Reversible reactions and equilibrium state
Some chemical reactions do not go to completion: they can proceed in both directions. They are called reversible and written with a double arrow: A + B ⇌ C + D
The equilibrium state is reached when the rates of the forward and reverse reactions are equal. Concentrations no longer change macroscopically, but the equilibrium is dynamic at the molecular level.
Example: synthesis of hydrogen iodide from hydrogen and iodine: H₂(g) + I₂(g) ⇌ 2 HI(g)

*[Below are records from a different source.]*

-- pv_equiv track=rewrite | github.com/release-engineering/pubtools-quay | pubtools/_quay/image_untagger.py | get_lost_digests
-- ===== SOURCE A (Python) =====
-- from typing import cast, List, Dict, Optional, Tuple, Union
--
-- def get_lost_digests(
--
--     tags: List[str],
--     tag_digest_mapping: Dict[str, List[str]],
--     digest_tag_mapping: Dict[str, List[str]],
-- ) -> List[str]:
--     """
--     Calculate a list of digests that would be lost if the provided tags were removed.
--
--     Args:
--         tags ([str]):
--             List of tags that would be removed from a repo.
--         tag_digest_mapping ({str: [str]}):
--             Mapping of which digests are referenced by a given tag.
--         digest_tag_mapping ({str: [str]}):
--             Mapping of which tags reference a given digest.
--
--     Returns ([str]):
--         Digests that would be lost if given tags were removed.
--     """
--     remove_digests = []
--     lost_digests = []
--     for tag in tags:
--         for digest in tag_digest_mapping.get(tag, []):
--             if digest not in remove_digests:
--                 remove_digests.append(digest)
--
--     for digest in remove_digests:
--         # which tags would remain referencing a given digest?
--         remaining_tags = set(digest_tag_mapping[digest]) - set(tags)
--         if len(remaining_tags) == 0:
--             lost_digests.append(digest)
--
--     return lost_digests
-- ===== SOURCE B (Python) =====
-- def get_lost_digests(tags, tag_digest_mapping, digest_tag_mapping):
--     tags_set = set(tags)
--     # digests that keep at least one referencing tag after removal, from one scan of the mapping
--     safe = {digest for digest, ref_tags in digest_tag_mapping.items()
--             if any(t not in tags_set for t in ref_tags)}
--     candidates = dict.fromkeys(
--         digest for tag in tags for digest in tag_digest_mapping.get(tag, []))
--     return [digest for digest in candidates if digest not in safe]
-- ===== Notes on version B (the rewrite author's own statement) =====
-- stated objective: simpler
-- what changed: Instead of A's per-candidate dict indexing and set difference, B computes in one scan over digest_tag_mapping.items() the set of 'safe' digests (those with a surviving referencing tag), dedups the referenced digests with dict.fromkeys over a flattened generator, and returns the candidates not in 'safe'; B never indexes digest_tag_mapping.
-- outside the precondition, e.g. on get_lost_digests(['t1'], {'t1': ['d1']}, {}): A raises KeyError, B returns ['d1']
import Mathlib
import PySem

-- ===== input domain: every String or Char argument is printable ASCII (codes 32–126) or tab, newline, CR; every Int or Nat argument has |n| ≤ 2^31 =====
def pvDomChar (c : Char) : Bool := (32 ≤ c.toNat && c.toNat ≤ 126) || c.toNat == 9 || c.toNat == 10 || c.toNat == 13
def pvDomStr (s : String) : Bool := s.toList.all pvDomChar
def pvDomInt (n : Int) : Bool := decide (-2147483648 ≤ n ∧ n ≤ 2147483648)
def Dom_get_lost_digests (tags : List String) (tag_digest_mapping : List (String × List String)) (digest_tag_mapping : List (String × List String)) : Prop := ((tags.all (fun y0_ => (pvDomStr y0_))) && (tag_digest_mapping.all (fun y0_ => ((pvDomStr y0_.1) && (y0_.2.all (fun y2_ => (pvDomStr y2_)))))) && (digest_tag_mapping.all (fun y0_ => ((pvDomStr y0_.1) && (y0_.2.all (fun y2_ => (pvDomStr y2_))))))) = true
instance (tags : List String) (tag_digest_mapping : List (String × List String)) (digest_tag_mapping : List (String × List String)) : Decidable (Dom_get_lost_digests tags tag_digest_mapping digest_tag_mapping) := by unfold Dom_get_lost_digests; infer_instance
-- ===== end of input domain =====

-- B replaces A's per-candidate dict lookup and set difference by one scan of digest_tag_mapping
-- computing the set of surviving ("safe") digests, a dict.fromkeys dedup, and a final filter
-- (objective: simpler).

-- ===== PORT A =====
-- A, pass 1: collect referenced digests, dedup by list membership, encounter order.
def pvRemoveDigests (tags : List String) (tag_digest_mapping : List (String × List String)) : List String :=
  tags.foldl (fun acc tag =>
    (PySem.Dict.getD ⟨tag_digest_mapping⟩ tag []).foldl (fun acc digest =>
      if digest ∈ acc then acc else acc ++ [digest]) acc) []

def get_lost_digests (tags : List String) (tag_digest_mapping : List (String × List String)) (digest_tag_mapping : List (String × List String)) : List String :=
  (pvRemoveDigests tags tag_digest_mapping).foldl (fun lost digest =>
    match PySem.Dict.get? (⟨digest_tag_mapping⟩ : PySem.Dict String (List String)) digest with
    | none => lost   -- Python raises KeyError here; excluded by Pre_
    | some ts =>
      if PySem.Set.len (PySem.Set.diff (PySem.Set.ofList ts) (PySem.Set.ofList tags)) = 0
      then lost ++ [digest] else lost) []

-- ===== PORT B =====
def get_lost_digests_alt (tags : List String) (tag_digest_mapping : List (String × List String)) (digest_tag_mapping : List (String × List String)) : List String :=
  let tags_set : PySem.Set String := PySem.Set.ofList tags
  -- set comprehension over digest_tag_mapping.items(): digests with a surviving referencing tag
  let safe : PySem.Set String :=
    PySem.Set.ofList ((digest_tag_mapping.filter
      (fun p => p.2.any (fun t => !(PySem.Set.contains tags_set t)))).map Prod.fst)
  -- dict.fromkeys over the flattened generator = ordered dedup
  let candidates : List String :=
    PySem.List.dedup (tags.flatMap (fun tag => PySem.Dict.getD ⟨tag_digest_mapping⟩ tag []))
  candidates.filter (fun digest => !(PySem.Set.contains safe digest))

-- ===== PRECONDITION & SPEC =====
-- Pre_ excludes (a) exactly the inputs where Python A raises KeyError — a digest referenced by a
-- given tag but absent from digest_tag_mapping — and (b) association lists whose digest_tag_mapping
-- has duplicate keys, which a Python dict argument cannot have (no Python call is excluded by (b)).
def Pre_get_lost_digests (tags : List String) (tag_digest_mapping : List (String × List String)) (digest_tag_mapping : List (String × List String)) : Prop :=
  (∀ tag ∈ tags, ∀ d ∈ PySem.Dict.getD ⟨tag_digest_mapping⟩ tag [],
    (PySem.Dict.get? (⟨digest_tag_mapping⟩ : PySem.Dict String (List String)) d).isSome)
  ∧ (digest_tag_mapping.map Prod.fst).Nodup
instance (tags : List String) (tag_digest_mapping : List (String × List String)) (digest_tag_mapping : List (String × List String)) : Decidable (Pre_get_lost_digests tags tag_digest_mapping digest_tag_mapping) := by unfold Pre_get_lost_digests; infer_instance

def pvWitness_get_lost_digests : List String × (List (String × List String)) × (List (String × List String)) :=
  (["t1", "t2"], [("t1", ["d1", "d2"]), ("t2", ["d1"])], [("d1", ["t1", "t2"]), ("d2", ["t2", "t3"])])

def Spec_get_lost_digests (tags : List String) (tag_digest_mapping : List (String × List String)) (digest_tag_mapping : List (String × List String)) (out : List String) : Prop := out = get_lost_digests_alt tags tag_digest_mapping digest_tag_mapping
instance (tags : List String) (tag_digest_mapping : List (String × List String)) (digest_tag_mapping : List (String × List String)) (out : List String) : Decidable (Spec_get_lost_digests tags tag_digest_mapping digest_tag_mapping out) := by unfold Spec_get_lost_digests; infer_instance

-- ===== CLAIM =====
def Claim_equal_get_lost_digests : Prop := ∀ (tags : List String) (tag_digest_mapping : List (String × List String)) (digest_tag_mapping : List (String × List String)), Dom_get_lost_digests tags tag_digest_mapping digest_tag_mapping → Pre_get_lost_digests tags tag_digest_mapping digest_tag_mapping → Spec_get_lost_digests tags tag_digest_mapping digest_tag_mapping (get_lost_digests tags tag_digest_mapping digest_tag_mapping)

-- ===== LEMMAS AND PROOFS =====

-- the shared "would be lost" test (false where Python raises KeyError — outside Pre_)
def pvCond (tags : List String) (digest_tag_mapping : List (String × List String)) (d : String) : Bool :=
  match PySem.Dict.get? (⟨digest_tag_mapping⟩ : PySem.Dict String (List String)) d with
  | none => false
  | some ts => ts.all (fun t => PySem.Set.contains (PySem.Set.ofList tags) t)

lemma pvCond_iff (tags ts : List String) :
    PySem.Set.len (PySem.Set.diff (PySem.Set.ofList ts) (PySem.Set.ofList tags)) = 0
      ↔ ts.all (fun t => PySem.Set.contains (PySem.Set.ofList tags) t) = true := by
  simp [PySem.Set.len, PySem.Set.diff, PySem.Set.contains, List.length_eq_zero_iff,
    List.filter_eq_nil_iff, PySem.Set.mem_ofList]

-- A's pass-2 body is "append iff pvCond"
lemma pvStepLost_eq (tags : List String) (digest_tag_mapping : List (String × List String))
    (lost : List String) (d : String) :
    (match PySem.Dict.get? (⟨digest_tag_mapping⟩ : PySem.Dict String (List String)) d with
      | none => lost
      | some ts =>
        if PySem.Set.len (PySem.Set.diff (PySem.Set.ofList ts) (PySem.Set.ofList tags)) = 0
        then lost ++ [d] else lost)
    = if pvCond tags digest_tag_mapping d = true then lost ++ [d] else lost := by
  unfold pvCond
  cases h : PySem.Dict.get? (⟨digest_tag_mapping⟩ : PySem.Dict String (List String)) d with
  | none => simp
  | some ts => exact if_congr (by rw [pvCond_iff tags ts]) rfl rfl

-- A's pass 1 is Set.ofList of the flattened references (B's candidates)
lemma pvRemove_eq (tags : List String) (tag_digest_mapping : List (String × List String)) :
    pvRemoveDigests tags tag_digest_mapping
      = PySem.Set.ofList (tags.flatMap (fun tag => PySem.Dict.getD ⟨tag_digest_mapping⟩ tag [])) := by
  unfold pvRemoveDigests
  rw [PySem.Set.ofList_eq_foldl, List.foldl_flatMap]
  have hadd : (PySem.Set.add : PySem.Set String → String → PySem.Set String)
      = fun acc digest => if digest ∈ acc then acc else acc ++ [digest] :=
    funext fun s => funext fun x => PySem.Set.add_eq_ite s x
  rw [hadd]

-- origin of candidates
lemma pvCandidate_mem (tags : List String) (tag_digest_mapping : List (String × List String))
    (d : String) (h : d ∈ pvRemoveDigests tags tag_digest_mapping) :
    ∃ tag ∈ tags, d ∈ PySem.Dict.getD (⟨tag_digest_mapping⟩ : PySem.Dict String (List String)) tag [] := by
  rw [pvRemove_eq, PySem.Set.mem_ofList] at h
  simpa using List.mem_flatMap.mp h

-- on keys present in a nodup-keyed digest_tag_mapping, B's safe-test is the negation of pvCond
lemma pvSafe_iff (tags : List String) (digest_tag_mapping : List (String × List String))
    (hnd : (digest_tag_mapping.map Prod.fst).Nodup) (d : String) (ts : List String)
    (h : PySem.Dict.get? (⟨digest_tag_mapping⟩ : PySem.Dict String (List String)) d = some ts) :
    (d ∈ PySem.Set.ofList ((digest_tag_mapping.filter
        (fun p => p.2.any (fun t => !(PySem.Set.contains (PySem.Set.ofList tags) t)))).map Prod.fst))
      ↔ ¬ (ts.all (fun t => PySem.Set.contains (PySem.Set.ofList tags) t) = true) := by
  constructor
  · intro hmem
    rw [PySem.Set.mem_ofList] at hmem
    obtain ⟨p, hp, hpd⟩ := List.mem_map.mp hmem
    obtain ⟨hpdtm, hcond⟩ := List.mem_filter.mp hp
    have hget : PySem.Dict.get? (⟨digest_tag_mapping⟩ : PySem.Dict String (List String)) p.1 = some p.2 :=
      PySem.Dict.get?_of_mem_items (⟨digest_tag_mapping⟩ : PySem.Dict String (List String))
        (by simpa using hpdtm) (by simpa [PySem.Dict.keys] using hnd)
    rw [hpd, h] at hget
    have hts : p.2 = ts := by injection hget with hv; exact hv.symm
    rw [hts] at hcond
    intro hall
    obtain ⟨t, htts, htc⟩ := List.any_eq_true.mp hcond
    have h2 := (PySem.Set.contains_iff _ _).mp (List.all_eq_true.mp hall t htts)
    rw [PySem.Set.mem_ofList] at h2
    simp [h2] at htc
  · intro hnall
    have hmemitems : (d, ts) ∈ digest_tag_mapping :=
      PySem.Dict.mem_items_of_get?_eq_some (⟨digest_tag_mapping⟩ : PySem.Dict String (List String)) h
    have hcond : ts.any (fun t => !(PySem.Set.contains (PySem.Set.ofList tags) t)) = true := by
      rw [List.any_eq_true]
      by_contra hno
      push Not at hno
      apply hnall
      rw [List.all_eq_true]
      intro t ht
      have := hno t ht
      simpa using this
    rw [PySem.Set.mem_ofList]
    exact List.mem_map.mpr ⟨(d, ts), List.mem_filter.mpr ⟨hmemitems, hcond⟩, rfl⟩

-- ===== VERDICT =====
theorem get_lost_digests_spec : Claim_equal_get_lost_digests := by
  intro tags tdm dtm _ hpre
  obtain ⟨hsome, hnd⟩ := hpre
  simp only [Spec_get_lost_digests, get_lost_digests, get_lost_digests_alt]
  simp only [pvStepLost_eq tags dtm]
  have hfold : (pvRemoveDigests tags tdm).foldl
      (fun lost d => if pvCond tags dtm d = true then lost ++ [d] else lost) []
      = (pvRemoveDigests tags tdm).filter (pvCond tags dtm) := by
    simpa using PySem.List.foldl_append_if (pvCond tags dtm) (fun x => x)
      (pvRemoveDigests tags tdm) []
  rw [hfold, PySem.List.dedup_eq_ofList, ← pvRemove_eq]
  apply List.filter_congr
  intro d hd
  obtain ⟨tag, htag, hdm⟩ := pvCandidate_mem tags tdm d hd
  obtain ⟨ts, hts⟩ := Option.isSome_iff_exists.mp (hsome tag htag d hdm)
  have hsafe := pvSafe_iff tags dtm hnd d ts hts
  simp only [pvCond, hts]
  set safeL := ((dtm.filter
      (fun p => p.2.any (fun t => !(PySem.Set.contains (PySem.Set.ofList tags) t)))).map Prod.fst) with hsL
  by_cases hall : (ts.all (fun t => PySem.Set.contains (PySem.Set.ofList tags) t)) = true
  · have hnm : d ∉ PySem.Set.ofList safeL := fun hmem => (hsafe.mp hmem) hall
    have hcf : PySem.Set.contains (PySem.Set.ofList safeL) d = false := by
      rw [← Bool.not_eq_true, PySem.Set.contains_iff]; exact hnm
    rw [hall, hcf]; rfl
  · have hct : PySem.Set.contains (PySem.Set.ofList safeL) d = true :=
      (PySem.Set.contains_iff _ _).mpr (hsafe.mpr hall)
    rw [Bool.eq_false_iff.mpr hall, hct]; rfl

At high temperature, a H₂/I₂ mixture does not convert completely to HI — an equilibrium is established.
Reaction quotient Q
For the reaction a A + b B ⇌ c C + d D, the reaction quotient Q is defined at any instant by: Q = [C]ᶜ · [D]ᵈ / ([A]ᵃ · [B]ᵇ)
Q is dimensionless (concentrations divided by the standard concentration c° = 1 mol·L⁻¹). For gases, partial pressures divided by p° = 1 bar are used.
Q characterises the state of the system at any point in the reaction, not only at equilibrium.
Equilibrium constant K
At equilibrium, Q takes a unique, constant value (at a given temperature): the equilibrium constant K. K = [C]ᶜeq · [D]ᵈeq / ([A]ᵃeq · [B]ᵇeq)
K depends only on temperature (not on initial concentrations, pressure, or catalysts).
- K >> 1: equilibrium strongly shifted towards products (near-complete reaction).
- K << 1: equilibrium strongly shifted towards reactants (barely any product formed).
- K ≈ 1: significant mixture of reactants and products at equilibrium.
Evolution criterion — comparing Q and K
The evolution criterion relates Q to K to predict the direction of reaction:
| Condition | Evolution |
|---|---|
| Q < K | Forward reaction (→ towards products) |
| Q = K | Equilibrium reached, no net change |
| Q > K | Reverse reaction (← towards reactants) |
This criterion is analogous to Q vs Ksp for precipitation.
Example: for H₂(g) + I₂(g) ⇌ 2 HI(g), K = 54 at 425 °C. If H₂, I₂ and HI are mixed such that Q = 10 < K = 54: the forward reaction is favoured.
ICE table — calculating equilibrium concentrations
To calculate equilibrium concentrations, use an ICE table (Initial, Change, Equilibrium): 1. Initial concentrations [A]₀, [B]₀, [C]₀, [D]₀. 2. Stoichiometric change as a function of extent x. 3. Equilibrium concentrations as a function of x. 4. Express K as a function of x and solve (quadratic equation or approximation).
Numerical example: H₂ + I₂ ⇌ 2 HI, K = 54, [H₂]₀ = [I₂]₀ = 1 mol·L⁻¹, [HI]₀ = 0. At equilibrium: [HI] = 2x, [H₂] = [I₂] = 1 - x. K = (2x)² / (1-x)² = 54 → 2x/(1-x) = sqrt(54) ≈ 7.35 → x ≈ 0.79 mol·L⁻¹.